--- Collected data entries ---
-- pv_equiv track=rewrite | github.com/ximinng/HiVG | hivg_tokenizer/tokenizer.py | tokens_to_string
-- ===== SOURCE A (Python) =====
-- from typing import List, Tuple
--
-- def _is_attr_token(token: str) -> bool:
--     """Check if token is an attribute (key=value format)."""
--     return '=' in token and not token.startswith('<')
--
-- def _is_bare_number(token: str) -> bool:
--     """Check if token is a bare number (not wrapped in <> or containing =)."""
--     if not token or token.startswith('<') or '=' in token:
--         return False
--     # Check if it looks like a number: optional sign, digits, optional decimal
--     # Supports: 123, -45, 0.5, -.5, .5, -0.5
--     s = token.strip()
--     if not s:
--         return False
--     i = 0
--     if s[i] in '+-':
--         i += 1
--     if i >= len(s):
--         return False
--     has_digit = False
--     # Integer part
--     while i < len(s) and s[i].isdigit():
--         has_digit = True
--         i += 1
--     # Decimal part
--     if i < len(s) and s[i] == '.':
--         i += 1
--         while i < len(s) and s[i].isdigit():
--             has_digit = True
--             i += 1
--     return has_digit and i == len(s)
--
-- def tokens_to_string(tokens: List[str], use_space: bool = False) -> str:
--     """
--     Convert token list to string.
--
--     Args:
--         tokens: List of SVG tokens
--         use_space: If True, use full space separator (legacy format).
--                    If False (default), use smart spacing (saves ~19% Qwen tokens).
--                    Smart spacing only adds space between consecutive attributes
--                    to avoid ambiguity (e.g., 'fill=#fffstroke=...' is ambiguous).
--
--     Returns:
--         Token string
--
--     Example:
--         # Full space: '<svg> viewBox=0 0 1008 1008 <path> fill=#fff <cmd_M> <P_100>'
--         # Smart space: '<svg>viewBox=0 0 1008 1008<path>fill=#fff opacity=0.5<cmd_M><P_100>'
--         # Note: space kept between consecutive attrs (fill=#fff opacity=0.5)
--     """
--     if use_space:
--         return ' '.join(tokens)
--
--     # Smart join: add space between tokens that would be ambiguous without it
--     if not tokens:
--         return ''
--
--     result = [tokens[0]]
--     for i in range(1, len(tokens)):
--         prev, curr = tokens[i - 1], tokens[i]
--         # Add space if:
--         # 1. Both are attributes (e.g., fill=#fff stroke=#000)
--         # 2. Both are bare numbers (e.g., 50 30 45 for arc rx ry rotation)
--         # 3. Bare number followed by attribute or vice versa
--         prev_is_attr = _is_attr_token(prev)
--         prev_is_num = _is_bare_number(prev)
--         curr_is_attr = _is_attr_token(curr)
--         curr_is_num = _is_bare_number(curr)
--
--         need_space = (
--             (prev_is_attr and curr_is_attr) or
--             (prev_is_num and curr_is_num) or
--             (prev_is_num and curr_is_attr) or
--             (prev_is_attr and curr_is_num)
--         )
--         if need_space:
--             result.append(' ')
--         result.append(curr)
--
--     return ''.join(result)
-- ===== SOURCE B (Python) =====
-- from typing import List
--
--
-- def _is_value_token(token: str) -> bool:
--     """True for attribute tokens (contain '=') and bare numbers; '<...>' tokens never count."""
--     if token.startswith('<'):
--         return False
--     if '=' in token:
--         return True
--     s = token.strip()
--     if s and s[0] in '+-':
--         s = s[1:]
--     # bare number = digits with at most one '.' somewhere, at least one digit
--     return (s.count('.') <= 1
--             and any(c.isdigit() for c in s)
--             and all(c.isdigit() or c == '.' for c in s))
--
--
-- def tokens_to_string(tokens: List[str], use_space: bool = False) -> str:
--     if use_space:
--         return ' '.join(tokens)
--     # Run-length grouping: cut the list into maximal runs of equally-classified
--     # tokens; a run of value tokens is space-joined, any other run is glued.
--     out = []
--     i, n = 0, len(tokens)
--     while i < n:
--         f = _is_value_token(tokens[i])
--         j = i + 1
--         while j < n and _is_value_token(tokens[j]) == f:
--             j += 1
--         run = tokens[i:j]
--         out.append(' '.join(run) if f else ''.join(run))
--         i = j
--     return ''.join(out)
-- ===== Notes on version B (the rewrite author's own statement) =====
-- stated objective: alternative
-- what changed: Replaces A's pairwise neighbour-comparison loop (classifying prev and curr at every step and inserting a space per adjacent pair) by a run-length-grouping algorithm: the list is first cut into maximal runs of equally-classified tokens (one merged attribute-or-bare-number predicate, written as count/any/all over the characters instead of A's index scanner), then each value run is ' '.join-ed and every other run glued, and the run strings are concatenated; no adjacent pair is ever compared.
import Mathlib
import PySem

--- EXERCISE BRIEF ---
Say how many lines of the entries above include the string "format", giving the number and nothing else.

--- ANSWER SPACE ---
2